Step is one action in a flow. ID names the step so later steps can reference its output by path (steps.<id>). Exactly one action field is set, and it must match Op; Validate enforces that pairing so a malformed step is rejected before it runs.

type StepEvent

type StepEvent struct {
	// Phase is whether the step is beginning or has ended.
	Phase StepPhase
	// Op is the step's op (OpExec or OpDependency).
	Op Op
	// Detail is the human-readable subject: the rendered command for an exec step, the
	// dependency name for a dependency step.
	Detail string
	// ExitCode is the command's exit code, set on StepEnd for an exec step.
	ExitCode int
	// Output is the command's combined output, set on StepEnd for an exec step.
	Output string
	// Err is set on StepEnd when the step failed.
	Err error
}

StepEvent describes one observable step of a running flow.
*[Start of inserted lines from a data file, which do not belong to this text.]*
-- pv_equiv track=rewrite | github.com/zhengxueqian01/Edit-Verify-Reason | src/chart_agent/perception/line_svg_updater.py | _resolve_matching_label
-- ===== SOURCE A (Python) =====
-- def _normalize_label_token(value: str) -> str:
--     text = str(value or "").strip().lower()
--     return text[1:] if text.startswith("@") else text
--
-- def _labels_match(left: str, right: str) -> bool:
--     left_text = str(left or "").strip()
--     right_text = str(right or "").strip()
--     if not left_text or not right_text:
--         return False
--     if left_text.lower() == right_text.lower():
--         return True
--     return _normalize_label_token(left_text) == _normalize_label_token(right_text)
--
-- def _resolve_matching_label(candidate: str, labels: list[str]) -> str | None:
--     text = str(candidate or "").strip()
--     if not text:
--         return None
--     for label in labels:
--         if str(label or "").strip().lower() == text.lower():
--             return label
--     for label in labels:
--         if _labels_match(text, label):
--             return label
--     return None
-- ===== SOURCE B (Python) =====
-- def _normalize_label_token(value: str) -> str:
--     text = str(value or "").strip().lower()
--     return text[1:] if text.startswith("@") else text
--
-- def _labels_match(left: str, right: str) -> bool:
--     left_text = str(left or "").strip()
--     right_text = str(right or "").strip()
--     if not left_text or not right_text:
--         return False
--     if left_text.lower() == right_text.lower():
--         return True
--     return _normalize_label_token(left_text) == _normalize_label_token(right_text)
--
-- def _resolve_matching_label(candidate: str, labels: list[str]) -> str | None:
--     text = str(candidate or "").strip()
--     if not text:
--         return None
--     fallback = None
--     for label in labels:
--         if str(label or "").strip().lower() == text.lower():
--             return label
--         if fallback is None and _labels_match(text, label):
--             fallback = label
--     return fallback
-- ===== Notes on version B (the rewrite author's own statement) =====
-- stated objective: alternative
-- what changed: Replaces A's two separate scans of labels (exact pass, then normalized pass) with a single pass that returns an exact match immediately and carries the first normalized match as a never-overwritten fallback accumulator.
import Mathlib
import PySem

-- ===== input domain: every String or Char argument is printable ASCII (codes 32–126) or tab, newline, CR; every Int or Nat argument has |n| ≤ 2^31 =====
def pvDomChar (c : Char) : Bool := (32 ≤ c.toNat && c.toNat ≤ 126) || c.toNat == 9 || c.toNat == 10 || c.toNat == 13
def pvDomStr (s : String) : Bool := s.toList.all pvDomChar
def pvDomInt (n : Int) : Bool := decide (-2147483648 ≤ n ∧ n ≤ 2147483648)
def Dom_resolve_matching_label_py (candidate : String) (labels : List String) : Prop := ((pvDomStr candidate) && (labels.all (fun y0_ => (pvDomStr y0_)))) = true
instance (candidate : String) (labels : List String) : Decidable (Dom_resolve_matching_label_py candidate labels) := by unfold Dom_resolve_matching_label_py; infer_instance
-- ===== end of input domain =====

-- B = single pass over labels with a fallback accumulator instead of A's two separate scans (alternative decomposition, same cost).

-- ===== PORT A =====
def normalizeLabelToken (value : String) : String :=
  let text := PySem.Str.lower (PySem.Str.strip value)
  if PySem.Str.startswith text "@" then PySem.Str.slice text (some 1) none else text

def labelsMatch (left right : String) : Bool :=
  let left_text := PySem.Str.strip left
  let right_text := PySem.Str.strip right
  if left_text = "" || right_text = "" then false
  else if PySem.Str.lower left_text = PySem.Str.lower right_text then true
  else decide (normalizeLabelToken left_text = normalizeLabelToken right_text)

def resolve_matching_label_py (candidate : String) (labels : List String) : Option String :=
  let text := PySem.Str.strip candidate
  if text = "" then none
  else
    -- first loop: exact (case-insensitive) match, early return
    match labels.find? (fun label => PySem.Str.lower (PySem.Str.strip label) = PySem.Str.lower text) with
    | some label => some label
    | none =>
      -- second loop: normalized match
      labels.find? (fun label => labelsMatch text label)

-- ===== PORT B =====
def normalizeLabelTokenB (value : String) : String :=
  let text := PySem.Str.lower (PySem.Str.strip value)
  if PySem.Str.startswith text "@" then PySem.Str.slice text (some 1) none else text

def labelsMatchB (left right : String) : Bool :=
  let left_text := PySem.Str.strip left
  let right_text := PySem.Str.strip right
  if left_text = "" || right_text = "" then false
  else if PySem.Str.lower left_text = PySem.Str.lower right_text then true
  else decide (normalizeLabelTokenB left_text = normalizeLabelTokenB right_text)

-- the single for-loop of B: early return on exact match, fallback accumulator otherwise
def resolveLoopB (text : String) : List String → Option String → Option String
  | [], fallback => fallback
  | label :: rest, fallback =>
    if PySem.Str.lower (PySem.Str.strip label) = PySem.Str.lower text then some label
    else resolveLoopB text rest
      (if fallback.isNone && labelsMatchB text label then some label else fallback)

def resolve_matching_label_py_alt (candidate : String) (labels : List String) : Option String :=
  let text := PySem.Str.strip candidate
  if text = "" then none
  else resolveLoopB text labels none

-- ===== PRECONDITION & SPEC =====
def Spec_resolve_matching_label_py (candidate : String) (labels : List String) (out : Option String) : Prop := out = resolve_matching_label_py_alt candidate labels
instance (candidate : String) (labels : List String) (out : Option String) : Decidable (Spec_resolve_matching_label_py candidate labels out) := by unfold Spec_resolve_matching_label_py; infer_instance

-- ===== CLAIM (what is proved, stated in full; the proofs are below) =====
def Claim_equal_resolve_matching_label_py : Prop := ∀ (candidate : String) (labels : List String), Dom_resolve_matching_label_py candidate labels → Spec_resolve_matching_label_py candidate labels (resolve_matching_label_py candidate labels)

-- ===== LEMMAS AND PROOFS =====

theorem labelsMatchB_eq (l r : String) : labelsMatchB l r = labelsMatch l r := by
  simp [labelsMatch, labelsMatchB, normalizeLabelToken, normalizeLabelTokenB]

-- B's loop characterised by A's two scans, for any fallback accumulator value
theorem resolveLoopB_eq (text : String) (ls : List String) (fb : Option String) :
    resolveLoopB text ls fb =
      match ls.find? (fun label => PySem.Str.lower (PySem.Str.strip label) = PySem.Str.lower text) with
      | some label => some label
      | none => fb.orElse (fun _ => ls.find? (fun label => labelsMatchB text label)) := by
  induction ls generalizing fb with
  | nil => cases fb <;> simp [resolveLoopB, Option.orElse]
  | cons l rest ih =>
    by_cases hx : PySem.Str.lower (PySem.Str.strip l) = PySem.Str.lower text
    · simp [resolveLoopB, hx, List.find?]
    · have hx' : (decide (PySem.Str.lower (PySem.Str.strip l) = PySem.Str.lower text)) = false := by
        simp [hx]
      cases fb with
      | some v => simp [resolveLoopB, hx, List.find?, hx', ih, Option.orElse]
      | none =>
        by_cases hm : labelsMatchB text l
        · simp [resolveLoopB, hx, List.find?, hm, ih, Option.orElse]
        · simp [resolveLoopB, hx, List.find?, hm, ih, Option.orElse]

-- ===== VERDICT (by name: the statement is the Claim_ definition above) =====
theorem resolve_matching_label_py_spec : Claim_equal_resolve_matching_label_py := by
  intro candidate labels _
  unfold Spec_resolve_matching_label_py resolve_matching_label_py resolve_matching_label_py_alt
  by_cases h : PySem.Str.strip candidate = ""
  · simp [h]
  · simp only [h, if_false, resolveLoopB_eq, Option.orElse]
    have : (fun label => labelsMatchB (PySem.Str.strip candidate) label)
         = (fun label => labelsMatch (PySem.Str.strip candidate) label) := by
      funext l; exact labelsMatchB_eq _ _
    rw [this]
It is reported to an Observer as the step begins and again as it ends, so a host can show progress while a flow runs instead of only seeing the final result. Only steps with an external effect worth watching are reported, the command and dependency steps; pure steps (transform, condition, loop, return) are not, because they have nothing to watch.

type StepPhase

type StepPhase int

StepPhase marks whether a StepEvent is reported as a step's effect begins or after it ends.

const (
	// StepBegin is reported just before a step's external effect runs.
	StepBegin StepPhase = iota
	// StepEnd is reported after a step's external effect completes, carrying its outcome.
	StepEnd
)

type ToolCaller

type ToolCaller interface {
	Call(ctx context.Context, tool string, input json.RawMessage) (any, error)
}

ToolCaller performs the call steps of a flow: it invokes another tool or extension by name. The host gates the call at the dispatch boundary, so a flow cannot call anything the run is not authorised for.

type TransformAction

type TransformAction struct {
	Source string            `json:"source,omitempty"`
	Value  string            `json:"value,omitempty"`
	Select map[string]string `json:"select,omitempty"`
	Filter string            `json:"filter,omitempty"`
	Map    string            `json:"map,omitempty"`
}

TransformAction reshapes Source (an expression yielding the input value) into a new value. Exactly one mode applies:

  • Value: yield the expression's result directly (extract / rename).
  • Select: build an object from outKey -> expression, each evaluated against the source bound as "it".
  • Filter (lists): keep elements where the expression is truthy, element as "it".
  • Map (lists): replace each element with the expression's result, element as "it".